The amended alcohol legislation in Finland with effect from 1 January 2018 has affected the business positively as retail businesses are now allowed to sell products that only Alko (the national alcoholic beverage retailing monopoly in Finland) was allowed to sell in the past. This change combined with tailwind from great summer weather had a very positive impact on the performance in Finland.

Volumes for Q1-Q3 2018 increased by 5% leading to a higher market share within branded products (adjusting for the extraordinary beer campaign). Net revenue showed a 14% increase, benefitting from a positive mix effect and significantly intensified marketing investments.

Priority is given to having a high level of innovation in order to be able to offer a strong product portfolio as demanded by customers and consumers. In 2018, focus has been on speciality beers and soft drinks products with lower or no sugar content. In addition, we have strengthened our product line within non-beer segments with new launches in the CSD category such as Jaffa Italia and Hartwall Limonadi Raspberry, while in the energy category, new products such as Mountain Dew Jump Start were successfully introduced to the market.

Beer consumption in the Baltic market declined in Q1-Q3 2018 as alcoholic beverage sales in both Latvia and Lithuania are still negatively affected by legislative changes such as increased duties and packaging restrictions. It is estimated that Royal Unibrew maintained its market share in the beer segment but gained market share in the nonalcohol segment.

Volumes showed a 4% increase for Q1-Q3 2018, and net revenue showed a 5% increase (Q3: volume increase of 15% and net revenue increase of 10%).
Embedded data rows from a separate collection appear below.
-- ===== PRECONDITION & SPEC =====
def Spec_chemify (sentence : String) (out : String) : Prop := out = chemify_alt sentence
instance (sentence : String) (out : String) : Decidable (Spec_chemify sentence out) := by unfold Spec_chemify; infer_instance

-- ===== CLAIM (what is proved, stated in full; the proofs are below) =====
def Claim_equal_chemify : Prop := ∀ (sentence : String), Dom_chemify sentence → Spec_chemify sentence (chemify sentence)

-- ===== LEMMAS AND PROOFS =====

-- the two vowel tests agree on every character
lemma chem_vowel_eq (c : Char) :
    "aeiouy".toList.contains (PySem.Chars.lowerChar c) = "aeiouyAEIOUY".toList.contains c := by
  have he : ∀ (d v : Char), (d = v) ↔ d.toNat = v.toNat := by
    intro d v
    constructor
    · intro h; rw [h]
    · intro h
      exact Char.ext_iff.mpr (UInt32.toNat_inj.mp h)
  have hiff : (PySem.Chars.lowerChar c ∈ "aeiouy".toList) ↔
      (c ∈ "aeiouyAEIOUY".toList) := by
    show PySem.Chars.lowerChar c ∈ ['a','e','i','o','u','y'] ↔
      c ∈ ['a','e','i','o','u','y','A','E','I','O','U','Y']
    unfold PySem.Chars.lowerChar PySem.Chars.isupper
    split_ifs with h
    · have hc : 65 ≤ c.toNat ∧ c.toNat ≤ 90 := by
        simp only [Bool.and_eq_true, decide_eq_true_eq, Char.le_def] at h
        exact h
      have hvalid : (c.toNat + 32).isValidChar := Or.inl (by omega)
      have htn : (Char.ofNat (c.toNat + 32)).toNat = c.toNat + 32 := by
        rw [Char.toNat_ofNat, if_pos hvalid]
      simp only [List.mem_cons, List.not_mem_nil, or_false, he, htn]
      simp only [show ('a':Char).toNat = 97 from rfl, show ('e':Char).toNat = 101 from rfl,
        show ('i':Char).toNat = 105 from rfl, show ('o':Char).toNat = 111 from rfl,
        show ('u':Char).toNat = 117 from rfl, show ('y':Char).toNat = 121 from rfl,
        show ('A':Char).toNat = 65 from rfl, show ('E':Char).toNat = 69 from rfl,
        show ('I':Char).toNat = 73 from rfl, show ('O':Char).toNat = 79 from rfl,
        show ('U':Char).toNat = 85 from rfl, show ('Y':Char).toNat = 89 from rfl]
      omega
    · have hc : ¬ (65 ≤ c.toNat ∧ c.toNat ≤ 90) := by
        simp only [Bool.and_eq_true, decide_eq_true_eq, Char.le_def] at h
        intro hcon
        exact h ⟨hcon.1, hcon.2⟩
      simp only [List.mem_cons, List.not_mem_nil, or_false, he]
      simp only [show ('a':Char).toNat = 97 from rfl, show ('e':Char).toNat = 101 from rfl,
        show ('i':Char).toNat = 105 from rfl, show ('o':Char).toNat = 111 from rfl,
        show ('u':Char).toNat = 117 from rfl, show ('y':Char).toNat = 121 from rfl,
        show ('A':Char).toNat = 65 from rfl, show ('E':Char).toNat = 69 from rfl,
        show ('I':Char).toNat = 73 from rfl, show ('O':Char).toNat = 79 from rfl,
        show ('U':Char).toNat = 85 from rfl, show ('Y':Char).toNat = 89 from rfl]
      omega
  by_cases hm : c ∈ "aeiouyAEIOUY".toList
  · rw [List.contains_iff_mem.mpr hm, List.contains_iff_mem.mpr (hiff.mpr hm)]
  · have hl : ¬ PySem.Chars.lowerChar c ∈ "aeiouy".toList := fun hx => hm (hiff.mp hx)
    rw [Bool.eq_iff_iff]
    constructor
    · intro hx; exact absurd (List.contains_iff_mem.mp hx) hl
    · intro hx; exact absurd (List.contains_iff_mem.mp hx) hm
The positive Q3 development originates from volume growth in the non-alcohol segment and from successful product innovation such as Kalnapilis Lite Radler, a refreshing drink for the summer without alcohol. Moreover, Vilkmerges and Lielvardes Cider were launched in cans, and the seasonal Hazelnut Ale was launched in the craft segment.

International

Q1-Q3
2018
Q1-Q3
2017
%
change
Q3
2018
Q3
2017
%
change
2017
Volumes
(thousand hectolitres) 628 540 16 230 170 35 706
Net revenue (mDKK) 432 365 18 169 118 44 479
EBIT (mDKK) 98 80 39 28 106
EBIT margin (%) 22.7 22.0 22.9 23.9 22.2
  • High single-digit sales growth in malt and beer categories
  • Net revenue supported by sales of products from new acquisitions
  • Increased earnings and EBIT margin
  • Focus on strengthening presence outside core markets

The International segment (renamed from Malt Beverages and Exports) comprises the export and licence business to international markets outside Denmark, Finland, Italy and the Baltic countries. Sales outside Italy, the Balkan countries and France from the newly acquired businesses Terme di Crodo and Lorina have been included in the segment.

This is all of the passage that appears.